Many have made the extreme claim that voter ID laws are akin to poll taxes.

The recent push by state governments to pass laws that would require voters to show identification in order to receive a ballot has sparked a great debate across the nation.

It’s a push credited to the republican party and greatly opposed by democrats who claim that it’s discriminatory against poor people, the elderly and minorities. The logic behind this being that poor people don’t get passports or driver’s licenses because they’re too poor to buy cars or plane tickets, that minorities are just generally poor and that the elderly don’t drive because they’re, well, elderly.

For these exact reasons, most of the states that have proposed voter identification laws have included in their proposals services that would allow anyone to get a free government-issued photo ID. Some of these states, such as South Carolina, have even supplied voters with carpools to take them to state DMVs.

Here’s a high school history lesson: The U.S. passed the Fifteenth Amendment after the Civil War so that freed slaves could not be barred from voting just because they were black. So, some clever and cruel people came up with the poll tax. The poll tax forced people to pay to vote, basically. These former slaves had just worked their whole lives for no wages and so they couldn’t afford to vote. The U.S. began passing laws that banned poll taxes or anything that meant that people had to pay money in order to vote.
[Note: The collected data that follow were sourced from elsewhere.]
-- pv_equiv track=rewrite | github.com/Kimuksung/codewars-programmers | 프로그래머스-[3차] 방금그곡.py | change_str
-- ===== SOURCE A (Python) =====
-- def change_str(datas):
--     char_list = []
--     for idx,data in enumerate(datas) :
--         if data == '#':
--             continue
--         if idx < len(datas)-1 :
--             if datas[idx+1] == '#' :
--                 char_list.append(''.join(datas[idx:idx+2]))
--                 continue
--         char_list.append(data)
--
--     return char_list , len(char_list)
-- ===== SOURCE B (Python) =====
-- import re
--
-- def change_str(datas):
--     tokens = re.findall(r'[^#]#?', datas)
--     return tokens, len(tokens)
-- ===== Notes on version B (the rewrite author's own statement) =====
-- stated objective: idiomatic
-- what changed: The index-based loop with manual lookahead (enumerate + datas[idx+1] + slice) is replaced by a single regex scan re.findall(r'[^#]#?') that tokenizes the string directly.
import Mathlib
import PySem

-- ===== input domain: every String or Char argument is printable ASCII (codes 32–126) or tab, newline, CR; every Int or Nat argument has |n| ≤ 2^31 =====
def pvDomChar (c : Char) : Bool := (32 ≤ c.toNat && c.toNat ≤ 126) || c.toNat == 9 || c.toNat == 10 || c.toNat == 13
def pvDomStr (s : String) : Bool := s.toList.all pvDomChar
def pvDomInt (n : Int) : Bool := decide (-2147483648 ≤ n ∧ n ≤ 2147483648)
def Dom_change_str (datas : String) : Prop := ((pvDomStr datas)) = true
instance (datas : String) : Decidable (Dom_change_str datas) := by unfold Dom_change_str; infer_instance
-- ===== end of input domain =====

-- B replaces the index-based lookahead loop by a single left-to-right token scan
-- (in Python: one regex findall r'[^#]#?'); objective: idiomatic/simpler.

-- ===== PORT A =====
-- literal transliteration of A's enumerate loop with index lookahead;
-- string iteration/indexing/slicing is ported through datas.toList with PySem.List
-- primitives (exact: ''.join(datas[idx:idx+2]) is the two-char slice as a string).
def change_str (datas : String) : List String × Int :=
  let cs := datas.toList
  let char_list := (PySem.List.enumerate cs 0).foldl (fun acc p =>
    if p.2 = '#' then acc
    else if p.1 < (cs.length : Int) - 1 then
      if PySem.List.pyGet? cs (p.1 + 1) = some '#' then
        acc ++ [String.ofList (PySem.List.slice cs (some p.1) (some (p.1 + 2)))]
      else acc ++ [String.ofList [p.2]]
    else acc ++ [String.ofList [p.2]]) []
  (char_list, (char_list.length : Int))

-- ===== PORT B =====
-- the regex scan r'[^#]#?': at a '#' no match starts (advance one);
-- otherwise consume the char and one optional following '#'.
def scanTokens : List Char → List String
  | [] => []
  | '#' :: rest => scanTokens rest
  | c :: '#' :: rest => String.ofList [c, '#'] :: scanTokens rest
  | c :: rest => String.ofList [c] :: scanTokens rest

def change_str_alt (datas : String) : List String × Int :=
  let tokens := scanTokens datas.toList
  (tokens, (tokens.length : Int))

-- ===== PRECONDITION & SPEC =====
def Spec_change_str (datas : String) (out : List String × Int) : Prop := out = change_str_alt datas
instance (datas : String) (out : List String × Int) : Decidable (Spec_change_str datas out) := by unfold Spec_change_str; infer_instance

-- ===== CLAIM (what is proved, stated in full; the proofs are below) =====
def Claim_equal_change_str : Prop := ∀ (datas : String), Dom_change_str datas → Spec_change_str datas (change_str datas)

-- ===== LEMMAS AND PROOFS =====

lemma drop_succ_of_drop_cons {α : Type} {cs : List α} {k : Nat} {c : α} {l : List α}
    (h : List.drop k cs = c :: l) : List.drop (k + 1) cs = l := by
  have := congrArg List.tail h
  simpa [List.tail_drop] using this

-- A's loop over the enumerated suffix of cs starting at index k equals B's scan of that suffix.
lemma loop_eq_scan (cs : List Char) (tl : List Char) (k : Nat) (acc : List String)
    (hdrop : List.drop k cs = tl) :
    (PySem.List.enumerate tl (k : Int)).foldl (fun acc p =>
      if p.2 = '#' then acc
      else if p.1 < (cs.length : Int) - 1 then
        if PySem.List.pyGet? cs (p.1 + 1) = some '#' then
          acc ++ [String.ofList (PySem.List.slice cs (some p.1) (some (p.1 + 2)))]
        else acc ++ [String.ofList [p.2]]
      else acc ++ [String.ofList [p.2]]) acc
    = acc ++ scanTokens tl := by
  induction tl using scanTokens.induct generalizing k acc with
  | case1 =>
    simp [PySem.List.enumerate_nil, scanTokens]
  | case2 rest ih =>
    have hdrop' : List.drop (k + 1) cs = rest := drop_succ_of_drop_cons hdrop
    rw [PySem.List.enumerate_cons]
    simp only [List.foldl_cons, reduceIte]
    have : ((k : Int) + 1) = ((k + 1 : Nat) : Int) := by push_cast; ring
    rw [this, ih (k + 1) acc hdrop']
    simp [scanTokens]
  | case3 c rest hne ih =>
    -- tl = c :: '#' :: rest, c ≠ '#'
    have hlen : cs.length = k + (rest.length + 2) := by
      have := congrArg List.length hdrop; simp at this; omega
    have hdrop1 : List.drop (k + 1) cs = '#' :: rest := drop_succ_of_drop_cons hdrop
    have hdrop2 : List.drop (k + 2) cs = rest := drop_succ_of_drop_cons hdrop1
    have hget : cs[k + 1]? = some '#' := by
      have : (List.drop (k+1) cs)[0]? = some '#' := by rw [hdrop1]; rfl
      simpa [List.getElem?_drop] using this
    have hslice : PySem.List.slice cs (some (k : Int)) (some ((k : Int) + 2)) = [c, '#'] := by
      have h2 : ((k : Int) + 2) = ((k : Int) + ((2 : Nat) : Int)) := by push_cast; ring
      rw [h2, PySem.List.slice_natCast_add, hdrop]
      rfl
    rw [PySem.List.enumerate_cons, PySem.List.enumerate_cons]
    simp only [List.foldl_cons]
    rw [if_neg hne]
    have hklt : (k : Int) < (cs.length : Int) - 1 := by omega
    rw [if_pos hklt]
    have hget' : PySem.List.pyGet? cs ((k : Int) + 1) = some '#' := by
      have : ((k : Int) + 1) = ((k + 1 : Nat) : Int) := by push_cast; ring
      rw [this, PySem.List.pyGet?_natCast]; exact hget
    rw [if_pos hget', hslice]
    simp only [reduceIte]
    have : ((k : Int) + 1 + 1) = ((k + 2 : Nat) : Int) := by push_cast; ring
    rw [this, ih (k + 2) _ hdrop2]
    simp [scanTokens]
  | case4 c rest hne hne2 ih =>
    -- tl = c :: rest, c ≠ '#', rest not starting with '#'
    have hlen : cs.length = k + (rest.length + 1) := by
      have := congrArg List.length hdrop; simp at this; omega
    have hdrop1 : List.drop (k + 1) cs = rest := drop_succ_of_drop_cons hdrop
    rw [PySem.List.enumerate_cons]
    simp only [List.foldl_cons]
    rw [if_neg hne]
    have hstep : (if (k : Int) < (cs.length : Int) - 1 then
        if PySem.List.pyGet? cs ((k : Int) + 1) = some '#' then
          acc ++ [String.ofList (PySem.List.slice cs (some (k : Int)) (some ((k : Int) + 2)))]
        else acc ++ [String.ofList [c]]
      else acc ++ [String.ofList [c]]) = acc ++ [String.ofList [c]] := by
      by_cases hk : (k : Int) < (cs.length : Int) - 1
      · rw [if_pos hk]
        have hrest : rest ≠ [] := by
          intro h; subst h; simp at hlen; omega
        obtain ⟨d, rest', hr⟩ := List.exists_cons_of_ne_nil hrest
        have hd : d ≠ '#' := by
          intro h; exact hne2 rest' (by rw [hr, h])
        have hget : cs[k + 1]? = some d := by
          have : (List.drop (k+1) cs)[0]? = some d := by rw [hdrop1, hr]; rfl
          simpa [List.getElem?_drop] using this
        have : PySem.List.pyGet? cs ((k : Int) + 1) = some d := by
          have hc : ((k : Int) + 1) = ((k + 1 : Nat) : Int) := by push_cast; ring
          rw [hc, PySem.List.pyGet?_natCast]; exact hget
        rw [if_neg (by rw [this]; simp [hd])]
      · rw [if_neg hk]
    rw [hstep]
    have : ((k : Int) + 1) = ((k + 1 : Nat) : Int) := by push_cast; ring
    rw [this, ih (k + 1) _ hdrop1]
    cases rest with
    | nil => simp [scanTokens]
    | cons d rest' =>
      have hd : d ≠ '#' := fun h => hne2 rest' (by rw [h])
      simp [scanTokens]

-- ===== VERDICT (by name: the statement is the Claim_ definition above) =====
theorem change_str_spec : Claim_equal_change_str := by
  intro datas _
  unfold Spec_change_str change_str change_str_alt
  have h := loop_eq_scan datas.toList datas.toList 0 [] (by simp)
  simp only [Nat.cast_zero, List.nil_append] at h
  dsimp only
  rw [h]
Today that means a state can’t pass a law that would force you to spend a dime in order to cast your ballot.

This is why the states that are passing voter ID laws are making concessions so that no one has to pay a penny or meet certain qualifications in order to get a picture ID.

The entire Democratic claim of discrimination is a load of crap, formed by lobbyists who are panicked at the idea that the people who depend on the shelling out of welfare checks and Medicare benefits won’t be able to figure out which line they should get in at the DMV.

These same people required attendees to the Democratic National Convention to check in with their IDs.

To be fair, maybe this whole thing is a Republican ploy to squash the votes of the poor people who love President Obama and the fact that they no longer have to pay their hospital bills. I wouldn’t be surprised, given that we’re currently suffering through a political climate that serves the interest of parties, not people. It is at the hands of the Republican Party that the rich get tax cuts and this, understandably, can create some animosity from the have-nots.

All of this aside, my vote means absolutely nothing if someone else can come in behind me and place an illegitimate one. I would rather go through the hassle of obtaining a photo ID than to leave a door open that would allow a group like ACORN to place a vote for me. I would rather go through the process of handing over my ID to person after person in order to verify my identity, than to vote in a nation where the validity of my vote, and every other vote, can be compromised because of even one person who tipped the polls in another direction.